Tuesday, October 14, 2008

The Wilting of a Money Tree



Apparently, 10 million subscribers isn't paying the bills for Blizzard. Unable to harvest their current crop of money tree's and hurting for cash since the merger with Activision, it appears that Diablo 3 will be all about the DLC (Down loadable content) using their "Still Free for Now" player matching service, Battle.Net.

"We are looking to monetize Battle.Net so that we get to keep making these games and updating features," said Diablo III director Jay Wilson. "We kind of have to."
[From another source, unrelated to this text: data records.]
-- the scatter loop keeps the dict in map form, each user holding its indices so far
theorem scatter_inv (uN : Nat) (ow : Nat → Nat) (how : ∀ j, ow j < uN)
    (owI : Int → Int) (hcomm : ∀ j : Nat, owI (j : Int) = ((ow j : Nat) : Int)) :
    ∀ t : Nat,
      (((List.range t).map (Nat.cast : Nat → Int)).foldl
          (fun (d : PySem.Dict Int (List Int)) j => d.modify (owI j) PySem.Set.empty (fun s => PySem.Set.add s j))
          ⟨(List.range uN).map (fun i : Nat => ((i : Int), ([] : List Int)))⟩)
        = ⟨(List.range uN).map (fun i : Nat =>
            ((i : Int),
             ((List.range t).filter (fun j => decide (ow j = i))).map (Nat.cast : Nat → Int)))⟩ := by
  intro t
  induction t with
  | zero => simp
  | succ t ih =>
    rw [List.range_succ, List.map_append, List.foldl_append, ih]
    simp only [List.map_cons, List.map_nil, List.foldl_cons, List.foldl_nil, hcomm t]
    rw [modify_mapform uN (ow t) (how t)
        (fun i => ((List.range t).filter (fun j => decide (ow j = i))).map (Nat.cast : Nat → Int))
        (fun s => PySem.Set.add s (t : Int))]
    congr 1
    apply List.map_congr_left
    intro i hi
    by_cases hit : i = ow t
    · subst hit
      simp [PySem.Set.add, List.filter_append]
    · have hit' : ¬ (ow t = i) := fun h => hit h.symm
      simp [hit, hit', List.filter_append]

-- A's result in canonical form
theorem A_canon (dataset : List Int) (uN : Nat) :
    stock_iid dataset (uN : Int)
      = (List.range uN).map (fun i : Nat => ((i : Int), (blkA dataset.length uN i).map (Nat.cast))) := by
  unfold stock_iid
  dsimp only
  have htd : PySem.Int.truncdiv (dataset.length : Int) (uN : Int)
      = ((dataset.length / uN : Nat) : Int) := rfl
  rw [htd]
  rw [foldl_fst _ (fun (d : PySem.Dict Int (List Int)) (i : Int) =>
        d.insert i (PySem.Set.ofList (PySem.List.pyRange (i * ((dataset.length / uN : Nat) : Int))
          (if i < (uN : Int) - 1 then (i + 1) * ((dataset.length / uN : Nat) : Int)
           else (dataset.length : Int)))))
      (fun st i => rfl)]
  dsimp only
  rw [PySem.List.pyRange_zero_nat]
  rw [foldl_insert_fresh _ (List.range uN) ⟨[]⟩ (fun i _ => rfl) List.nodup_range]
  simp only [List.nil_append]
  apply List.map_congr_left
  intro i hi
  have hiu : i < uN := List.mem_range.mp hi
  congr 1
  by_cases hlast : i + 1 < uN
  · have hc : ((i : Int) < (uN : Int) - 1) := by
      have : ((i : Int)) + 1 < (uN : Int) := by exact_mod_cast hlast
      omega
    rw [if_pos hc]
    have e1 : ((i : Int)) * ((dataset.length / uN : Nat) : Int)
        = ((i * (dataset.length / uN) : Nat) : Int) := by push_cast; ring
    have e2 : ((i : Int) + 1) * ((dataset.length / uN : Nat) : Int)
        = (((i + 1) * (dataset.length / uN) : Nat) : Int) := by push_cast; ring
    rw [e1, e2, pyRange_natCast_natCast,
      show (i + 1) * (dataset.length / uN) - i * (dataset.length / uN) = dataset.length / uN by
        rw [Nat.succ_mul]; exact Nat.add_sub_cancel_left _ _]
    rw [PySem.Set.ofList_eq_self_of_nodup _
      (List.Nodup.map (fun a b h => by exact_mod_cast h) List.nodup_range')]
    unfold blkA
    rw [if_pos hlast]
  · have hc : ¬ ((i : Int) < (uN : Int) - 1) := by
      intro h
      have : ((i : Int)) + 1 < (uN : Int) := by omega
      exact hlast (by exact_mod_cast this)
    rw [if_neg hc]
    have e1 : ((i : Int)) * ((dataset.length / uN : Nat) : Int)
        = ((i * (dataset.length / uN) : Nat) : Int) := by push_cast; ring
    rw [e1, pyRange_natCast_natCast]
    rw [PySem.Set.ofList_eq_self_of_nodup _
      (List.Nodup.map (fun a b h => by exact_mod_cast h) List.nodup_range')]
    unfold blkA
    rw [if_neg hlast]

-- B's result in canonical form
theorem B_canon (dataset : List Int) (uN : Nat) (hu : 1 ≤ uN) :
    stock_iid_alt dataset (uN : Int)
      = (List.range uN).map (fun i : Nat => ((i : Int), (blkA dataset.length uN i).map (Nat.cast))) := by
  unfold stock_iid_alt
  dsimp only
  rw [PySem.Int.floordiv_natCast]
  have hd0 : ((PySem.List.pyRange 0 (uN : Int)).foldl
      (fun (d : PySem.Dict Int (List Int)) i => d.insert i (PySem.Set.empty : PySem.Set Int)) ⟨[]⟩)
      = ⟨(List.range uN).map (fun i : Nat => ((i : Int), ([] : List Int)))⟩ := by
    apply dict_eq_of_items
    rw [PySem.List.pyRange_zero_nat]
    rw [foldl_insert_fresh (fun _ => (PySem.Set.empty : PySem.Set Int)) (List.range uN) ⟨[]⟩ (fun i _ => rfl) List.nodup_range]
    simp [PySem.Set.empty]
  rw [hd0, PySem.List.pyRange_zero_nat]
  have how : ∀ j, owNat dataset.length uN j < uN := by
    intro j
    unfold owNat
    split
    · exact lt_of_le_of_lt (min_le_right _ _) (by omega)
    · omega
  have hcomm : ∀ j : Nat,
      (if 0 < ((dataset.length / uN : Nat) : Int)
       then min (PySem.Int.floordiv (j : Int) ((dataset.length / uN : Nat) : Int)) ((uN : Int) - 1)
       else (uN : Int) - 1)
      = ((owNat dataset.length uN j : Nat) : Int) := by
    intro j
    unfold owNat
    by_cases h0 : 0 < dataset.length / uN
    · rw [if_pos (by exact_mod_cast h0), if_pos h0, PySem.Int.floordiv_natCast,
        show ((uN : Int) - 1) = ((uN - 1 : Nat) : Int) by omega]
      exact (Nat.cast_min _ _).symm
    · rw [if_neg (by exact_mod_cast h0), if_neg h0]
      omega
  rw [scatter_inv uN (owNat dataset.length uN) how
      (fun j => if 0 < ((dataset.length / uN : Nat) : Int)
        then min (PySem.Int.floordiv j ((dataset.length / uN : Nat) : Int)) ((uN : Int) - 1)
        else (uN : Int) - 1)
      hcomm dataset.length]
  apply List.map_congr_left
  intro i hi
  congr 1
  rw [blkA_eq_filter dataset.length uN i (List.mem_range.mp hi)]

-- ===== VERDICT (by name: the statement is the Claim_ definition above) =====
theorem stock_iid_spec : Claim_equal_stock_iid := by
  intro dataset num_users _hDom hPre
  unfold Spec_stock_iid
  obtain ⟨uN, rfl⟩ : ∃ uN : Nat, num_users = (uN : Int) :=
    ⟨num_users.toNat, (Int.toNat_of_nonneg (by exact le_trans (by norm_num) hPre)).symm⟩
  have hu : 1 ≤ uN := by unfold Pre_stock_iid at hPre; exact_mod_cast hPre
  rw [A_canon dataset uN, B_canon dataset uN hu]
Quoting another source close to the decision, "We just can't afford to wax our yachts every day. I've personally had to lay off one of my 20 gardeners working at the 50 acre animal compound in Africa. It's just tragic. This decision to charge for things, that in the past we have provided for free should help ease the pain."

If that news wasn't bad enough,with regret in his voice and tears in his eyes, Blizzard’s Vice President of Game Design Rob Pardo announced that the campaign version of StarCraft 2 will be a trilogy, each part focusing on a separate race. "It's a separate product. Look at the next two as expansion packs, but will have the feel of stand alone products."

Citing a source close to Pardo, "He really wanted to release it as one product so the players could enjoy all the gaming goodness at once, but with the economic crisis, he knew if he was going to afford that trip in to space he had planned for 2010, he would have to pass the cost on to the players."

Continuing with the plan to keep their company a float, World of Warcraft production boss J Allen Brack apparently confirmed at BlizzCon session this weekend that paid character customisation is on the way to World of Warcraft. From this Warcry report:

When asked to expand upon a button found by sifting through the Lich King beta’s data files named “Paid Character Customization,” Brack initially hesitated to give any answer at all. Several questions later, he went back to the matter, saying that he could, in fact, confirm that World of Warcraft would eventually have some form of paid character customization, though they themselves hadn’t yet worked out any details.
With Warhammer's aggressive attack on the MMO market and the lack of good ink to print their own money, Blizzard is heading down skid row. It won't be long before the execs at Blizzard might actually have to cut back on the Hummers and Cesna planes.

And we can't have that.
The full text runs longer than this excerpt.